(Stored records)
--------------------------------------------------
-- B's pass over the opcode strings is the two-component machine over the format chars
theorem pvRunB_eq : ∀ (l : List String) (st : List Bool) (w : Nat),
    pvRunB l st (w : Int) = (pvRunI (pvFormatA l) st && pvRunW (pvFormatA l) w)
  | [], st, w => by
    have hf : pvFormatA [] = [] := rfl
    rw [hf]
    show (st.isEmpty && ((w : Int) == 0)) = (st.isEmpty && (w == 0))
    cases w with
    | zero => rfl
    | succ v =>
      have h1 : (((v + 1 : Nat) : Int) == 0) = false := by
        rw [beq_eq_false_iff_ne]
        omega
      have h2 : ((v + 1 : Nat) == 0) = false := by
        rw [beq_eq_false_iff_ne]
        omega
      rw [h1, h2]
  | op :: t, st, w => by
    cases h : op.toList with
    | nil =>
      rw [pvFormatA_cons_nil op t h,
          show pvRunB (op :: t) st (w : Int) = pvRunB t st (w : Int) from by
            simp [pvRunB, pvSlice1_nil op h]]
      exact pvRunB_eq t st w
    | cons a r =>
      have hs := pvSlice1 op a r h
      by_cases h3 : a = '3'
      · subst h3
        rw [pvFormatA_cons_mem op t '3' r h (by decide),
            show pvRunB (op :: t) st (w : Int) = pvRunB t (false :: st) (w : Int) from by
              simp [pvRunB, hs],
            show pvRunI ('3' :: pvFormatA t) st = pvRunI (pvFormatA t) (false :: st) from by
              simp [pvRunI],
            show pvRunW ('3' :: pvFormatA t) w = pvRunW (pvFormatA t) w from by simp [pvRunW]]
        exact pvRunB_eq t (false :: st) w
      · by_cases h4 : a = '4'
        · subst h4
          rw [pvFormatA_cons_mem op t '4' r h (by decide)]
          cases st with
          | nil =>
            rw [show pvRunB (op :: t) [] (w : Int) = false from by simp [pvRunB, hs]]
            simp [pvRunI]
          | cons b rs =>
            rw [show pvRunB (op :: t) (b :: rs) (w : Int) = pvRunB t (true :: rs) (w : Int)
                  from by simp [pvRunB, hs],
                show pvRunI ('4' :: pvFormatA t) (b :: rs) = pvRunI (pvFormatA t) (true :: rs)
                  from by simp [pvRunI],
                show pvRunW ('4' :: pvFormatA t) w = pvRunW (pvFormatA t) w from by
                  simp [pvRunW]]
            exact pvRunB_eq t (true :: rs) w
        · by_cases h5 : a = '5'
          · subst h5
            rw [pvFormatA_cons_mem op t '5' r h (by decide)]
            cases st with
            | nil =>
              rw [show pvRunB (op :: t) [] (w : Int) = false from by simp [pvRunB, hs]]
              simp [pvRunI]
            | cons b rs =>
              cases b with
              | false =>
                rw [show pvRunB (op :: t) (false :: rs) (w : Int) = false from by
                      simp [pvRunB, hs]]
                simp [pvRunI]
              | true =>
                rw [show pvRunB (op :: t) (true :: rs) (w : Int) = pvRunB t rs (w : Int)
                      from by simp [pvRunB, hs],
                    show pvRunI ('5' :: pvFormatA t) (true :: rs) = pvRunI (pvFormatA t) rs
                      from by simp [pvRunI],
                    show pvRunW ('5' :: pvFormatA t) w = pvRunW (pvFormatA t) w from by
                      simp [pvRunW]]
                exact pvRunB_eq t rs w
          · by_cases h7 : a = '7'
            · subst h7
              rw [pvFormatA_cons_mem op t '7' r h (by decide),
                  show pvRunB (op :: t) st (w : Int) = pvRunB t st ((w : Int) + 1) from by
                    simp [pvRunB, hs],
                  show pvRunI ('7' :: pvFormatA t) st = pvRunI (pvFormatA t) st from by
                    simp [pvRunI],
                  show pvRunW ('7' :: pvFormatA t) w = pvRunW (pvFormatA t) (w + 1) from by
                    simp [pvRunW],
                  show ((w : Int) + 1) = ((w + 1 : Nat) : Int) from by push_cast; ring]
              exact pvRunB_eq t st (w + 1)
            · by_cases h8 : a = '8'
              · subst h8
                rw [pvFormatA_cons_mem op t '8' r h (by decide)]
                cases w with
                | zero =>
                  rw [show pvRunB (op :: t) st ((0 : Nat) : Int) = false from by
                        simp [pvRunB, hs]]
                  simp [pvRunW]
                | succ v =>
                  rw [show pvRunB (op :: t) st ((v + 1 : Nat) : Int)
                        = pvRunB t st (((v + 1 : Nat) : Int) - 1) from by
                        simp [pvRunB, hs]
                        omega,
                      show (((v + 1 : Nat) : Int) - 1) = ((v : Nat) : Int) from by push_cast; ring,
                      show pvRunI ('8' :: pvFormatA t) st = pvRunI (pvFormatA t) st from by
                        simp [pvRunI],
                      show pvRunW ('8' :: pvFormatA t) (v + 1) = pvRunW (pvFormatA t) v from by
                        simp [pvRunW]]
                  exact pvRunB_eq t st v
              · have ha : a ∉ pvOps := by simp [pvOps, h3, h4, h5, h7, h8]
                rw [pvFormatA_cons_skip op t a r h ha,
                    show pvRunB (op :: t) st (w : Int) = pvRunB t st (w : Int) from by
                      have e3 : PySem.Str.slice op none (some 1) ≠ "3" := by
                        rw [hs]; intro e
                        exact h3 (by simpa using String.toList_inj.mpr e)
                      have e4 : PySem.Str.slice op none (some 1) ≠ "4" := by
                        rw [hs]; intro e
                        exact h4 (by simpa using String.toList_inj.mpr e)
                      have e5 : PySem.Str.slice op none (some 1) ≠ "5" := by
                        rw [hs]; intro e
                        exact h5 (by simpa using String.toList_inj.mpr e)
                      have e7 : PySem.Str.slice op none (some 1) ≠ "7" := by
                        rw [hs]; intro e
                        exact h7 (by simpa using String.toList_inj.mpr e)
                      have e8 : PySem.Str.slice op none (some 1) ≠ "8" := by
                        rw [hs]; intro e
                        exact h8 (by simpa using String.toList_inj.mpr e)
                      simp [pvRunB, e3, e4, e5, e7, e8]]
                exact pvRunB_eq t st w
--------------------------------------------------
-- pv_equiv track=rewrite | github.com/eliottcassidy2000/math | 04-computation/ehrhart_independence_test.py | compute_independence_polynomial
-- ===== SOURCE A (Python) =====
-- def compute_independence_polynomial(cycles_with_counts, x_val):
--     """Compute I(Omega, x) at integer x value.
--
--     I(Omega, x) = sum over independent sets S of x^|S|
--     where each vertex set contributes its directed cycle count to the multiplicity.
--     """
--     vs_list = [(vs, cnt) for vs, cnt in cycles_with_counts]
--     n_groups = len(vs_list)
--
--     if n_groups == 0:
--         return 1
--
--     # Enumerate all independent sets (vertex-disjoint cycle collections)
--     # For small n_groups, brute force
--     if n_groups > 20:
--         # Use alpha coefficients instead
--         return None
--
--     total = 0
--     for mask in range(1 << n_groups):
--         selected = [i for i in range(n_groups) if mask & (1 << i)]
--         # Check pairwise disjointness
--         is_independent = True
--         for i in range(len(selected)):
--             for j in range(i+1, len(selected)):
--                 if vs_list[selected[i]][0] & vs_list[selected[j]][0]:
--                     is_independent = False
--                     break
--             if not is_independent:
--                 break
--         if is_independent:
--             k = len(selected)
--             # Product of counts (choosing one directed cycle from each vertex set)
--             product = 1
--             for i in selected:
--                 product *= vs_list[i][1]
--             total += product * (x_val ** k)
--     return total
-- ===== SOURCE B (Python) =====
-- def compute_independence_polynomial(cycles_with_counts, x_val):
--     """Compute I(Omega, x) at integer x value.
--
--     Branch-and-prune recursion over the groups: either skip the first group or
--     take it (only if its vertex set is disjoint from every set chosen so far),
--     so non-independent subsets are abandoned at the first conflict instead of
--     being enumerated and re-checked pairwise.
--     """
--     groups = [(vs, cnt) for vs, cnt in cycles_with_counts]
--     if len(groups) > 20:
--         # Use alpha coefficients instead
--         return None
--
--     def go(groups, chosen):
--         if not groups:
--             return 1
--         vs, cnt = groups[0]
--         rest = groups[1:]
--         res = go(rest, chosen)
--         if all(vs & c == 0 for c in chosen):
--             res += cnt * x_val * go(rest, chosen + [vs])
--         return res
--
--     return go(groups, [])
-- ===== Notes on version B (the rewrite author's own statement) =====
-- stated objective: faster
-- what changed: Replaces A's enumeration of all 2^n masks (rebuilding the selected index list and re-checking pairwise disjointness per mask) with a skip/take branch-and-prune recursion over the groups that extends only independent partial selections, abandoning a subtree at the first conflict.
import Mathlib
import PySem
--------------------------------------------------
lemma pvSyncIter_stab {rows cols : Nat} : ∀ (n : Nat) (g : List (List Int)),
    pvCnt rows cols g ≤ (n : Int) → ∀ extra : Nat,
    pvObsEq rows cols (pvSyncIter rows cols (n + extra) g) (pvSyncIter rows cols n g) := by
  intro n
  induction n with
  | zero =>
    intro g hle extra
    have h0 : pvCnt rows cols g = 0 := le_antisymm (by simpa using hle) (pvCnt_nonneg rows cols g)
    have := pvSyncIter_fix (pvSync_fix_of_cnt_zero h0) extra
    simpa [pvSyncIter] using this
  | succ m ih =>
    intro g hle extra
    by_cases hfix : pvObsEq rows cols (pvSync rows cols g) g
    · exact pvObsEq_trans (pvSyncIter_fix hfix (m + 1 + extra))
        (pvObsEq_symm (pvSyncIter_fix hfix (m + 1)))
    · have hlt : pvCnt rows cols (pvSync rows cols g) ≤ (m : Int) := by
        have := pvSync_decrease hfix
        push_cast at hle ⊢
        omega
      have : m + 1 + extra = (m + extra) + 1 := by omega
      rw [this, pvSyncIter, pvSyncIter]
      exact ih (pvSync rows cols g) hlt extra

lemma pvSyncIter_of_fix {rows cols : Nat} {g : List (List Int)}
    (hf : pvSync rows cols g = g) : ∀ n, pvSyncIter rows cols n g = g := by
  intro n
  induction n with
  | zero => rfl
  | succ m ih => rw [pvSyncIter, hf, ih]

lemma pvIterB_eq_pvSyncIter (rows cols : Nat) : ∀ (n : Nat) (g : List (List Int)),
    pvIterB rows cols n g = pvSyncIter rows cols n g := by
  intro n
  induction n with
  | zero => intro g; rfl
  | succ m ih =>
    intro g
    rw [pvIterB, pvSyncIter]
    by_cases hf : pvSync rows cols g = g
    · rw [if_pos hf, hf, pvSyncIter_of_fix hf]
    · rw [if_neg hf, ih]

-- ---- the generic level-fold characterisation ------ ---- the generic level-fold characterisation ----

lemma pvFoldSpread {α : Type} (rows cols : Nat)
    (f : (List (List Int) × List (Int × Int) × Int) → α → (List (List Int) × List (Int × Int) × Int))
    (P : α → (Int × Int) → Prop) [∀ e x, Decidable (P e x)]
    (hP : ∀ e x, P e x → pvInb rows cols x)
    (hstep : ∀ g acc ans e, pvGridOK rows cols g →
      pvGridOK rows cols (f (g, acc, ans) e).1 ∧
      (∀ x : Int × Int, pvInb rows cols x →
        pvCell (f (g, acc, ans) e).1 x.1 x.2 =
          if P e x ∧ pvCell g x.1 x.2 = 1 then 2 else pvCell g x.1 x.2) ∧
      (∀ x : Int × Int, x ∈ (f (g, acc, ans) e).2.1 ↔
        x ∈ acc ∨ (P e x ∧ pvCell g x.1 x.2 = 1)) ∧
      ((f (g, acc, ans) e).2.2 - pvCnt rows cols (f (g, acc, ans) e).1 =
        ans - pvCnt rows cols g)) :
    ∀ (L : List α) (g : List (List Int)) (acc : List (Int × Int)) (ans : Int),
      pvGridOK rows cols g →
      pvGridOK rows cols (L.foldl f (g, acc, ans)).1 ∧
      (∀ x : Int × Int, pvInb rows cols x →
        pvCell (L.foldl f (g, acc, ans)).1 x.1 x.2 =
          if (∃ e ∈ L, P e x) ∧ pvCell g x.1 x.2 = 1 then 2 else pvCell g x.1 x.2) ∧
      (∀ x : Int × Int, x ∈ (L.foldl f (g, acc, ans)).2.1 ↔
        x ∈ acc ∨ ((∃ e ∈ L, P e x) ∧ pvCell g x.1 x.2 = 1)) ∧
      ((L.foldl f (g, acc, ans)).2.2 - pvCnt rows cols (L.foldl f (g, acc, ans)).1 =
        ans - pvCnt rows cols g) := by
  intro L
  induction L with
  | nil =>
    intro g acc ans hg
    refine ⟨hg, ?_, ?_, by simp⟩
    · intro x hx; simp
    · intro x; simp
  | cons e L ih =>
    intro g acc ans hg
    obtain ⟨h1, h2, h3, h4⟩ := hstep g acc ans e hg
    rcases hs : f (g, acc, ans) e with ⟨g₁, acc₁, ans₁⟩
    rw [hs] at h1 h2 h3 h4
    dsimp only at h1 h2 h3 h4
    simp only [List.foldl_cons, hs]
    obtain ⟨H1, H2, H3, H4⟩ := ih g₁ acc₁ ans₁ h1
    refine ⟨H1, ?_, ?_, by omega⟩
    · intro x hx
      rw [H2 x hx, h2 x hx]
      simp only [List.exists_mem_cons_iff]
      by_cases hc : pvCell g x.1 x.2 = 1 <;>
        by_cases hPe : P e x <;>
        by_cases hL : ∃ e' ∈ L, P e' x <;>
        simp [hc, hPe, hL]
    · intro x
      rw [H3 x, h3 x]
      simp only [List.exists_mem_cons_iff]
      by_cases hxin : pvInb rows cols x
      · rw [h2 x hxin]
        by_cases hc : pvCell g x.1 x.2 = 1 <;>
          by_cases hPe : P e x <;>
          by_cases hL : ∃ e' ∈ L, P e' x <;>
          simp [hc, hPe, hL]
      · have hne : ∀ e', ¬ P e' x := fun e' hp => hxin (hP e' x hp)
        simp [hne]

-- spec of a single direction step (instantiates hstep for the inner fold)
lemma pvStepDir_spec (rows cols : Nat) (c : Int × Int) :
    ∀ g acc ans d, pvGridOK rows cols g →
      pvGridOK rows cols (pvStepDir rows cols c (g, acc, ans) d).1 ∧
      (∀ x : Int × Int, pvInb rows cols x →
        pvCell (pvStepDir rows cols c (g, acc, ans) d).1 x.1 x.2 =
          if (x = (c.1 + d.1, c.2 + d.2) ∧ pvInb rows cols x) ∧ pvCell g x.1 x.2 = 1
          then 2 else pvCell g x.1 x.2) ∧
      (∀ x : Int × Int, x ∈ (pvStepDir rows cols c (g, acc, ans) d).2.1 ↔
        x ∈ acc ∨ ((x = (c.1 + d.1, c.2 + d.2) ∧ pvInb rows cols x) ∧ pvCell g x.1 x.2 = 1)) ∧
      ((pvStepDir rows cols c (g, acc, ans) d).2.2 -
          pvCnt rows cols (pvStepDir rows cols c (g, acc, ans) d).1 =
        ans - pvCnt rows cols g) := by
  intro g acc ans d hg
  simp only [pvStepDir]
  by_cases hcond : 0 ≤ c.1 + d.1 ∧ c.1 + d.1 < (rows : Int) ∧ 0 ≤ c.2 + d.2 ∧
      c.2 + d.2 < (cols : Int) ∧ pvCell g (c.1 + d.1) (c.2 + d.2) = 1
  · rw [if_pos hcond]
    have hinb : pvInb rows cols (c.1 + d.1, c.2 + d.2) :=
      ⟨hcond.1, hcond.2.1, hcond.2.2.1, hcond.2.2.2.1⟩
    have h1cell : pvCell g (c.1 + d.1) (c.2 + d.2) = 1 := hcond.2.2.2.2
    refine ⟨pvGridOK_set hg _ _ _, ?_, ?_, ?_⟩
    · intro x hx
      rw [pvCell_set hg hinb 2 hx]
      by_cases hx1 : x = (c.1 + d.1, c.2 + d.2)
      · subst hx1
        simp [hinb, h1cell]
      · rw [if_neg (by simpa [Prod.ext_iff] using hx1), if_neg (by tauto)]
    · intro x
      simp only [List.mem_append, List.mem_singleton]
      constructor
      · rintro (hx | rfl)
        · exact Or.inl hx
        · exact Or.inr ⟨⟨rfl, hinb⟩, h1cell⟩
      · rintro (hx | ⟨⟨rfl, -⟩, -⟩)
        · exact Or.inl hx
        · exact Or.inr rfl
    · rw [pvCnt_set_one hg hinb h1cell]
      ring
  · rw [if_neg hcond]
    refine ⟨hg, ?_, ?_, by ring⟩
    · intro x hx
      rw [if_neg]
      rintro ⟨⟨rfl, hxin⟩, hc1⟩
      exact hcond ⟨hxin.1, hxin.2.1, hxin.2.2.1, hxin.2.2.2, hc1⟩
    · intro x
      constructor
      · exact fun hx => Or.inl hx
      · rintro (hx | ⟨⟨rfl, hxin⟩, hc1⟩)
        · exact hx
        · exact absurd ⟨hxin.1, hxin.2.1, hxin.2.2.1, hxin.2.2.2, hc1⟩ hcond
--------------------------------------------------
Exercise:
Out of the records above, pull the lines that include the word "hcond".

Output of the exercise:
  by_cases hcond : 0 ≤ c.1 + d.1 ∧ c.1 + d.1 < (rows : Int) ∧ 0 ≤ c.2 + d.2 ∧
  · rw [if_pos hcond]
      ⟨hcond.1, hcond.2.1, hcond.2.2.1, hcond.2.2.2.1⟩
    have h1cell : pvCell g (c.1 + d.1) (c.2 + d.2) = 1 := hcond.2.2.2.2
  · rw [if_neg hcond]
      exact hcond ⟨hxin.1, hxin.2.1, hxin.2.2.1, hxin.2.2.2, hc1⟩
        · exact absurd ⟨hxin.1, hxin.2.1, hxin.2.2.1, hxin.2.2.2, hc1⟩ hcond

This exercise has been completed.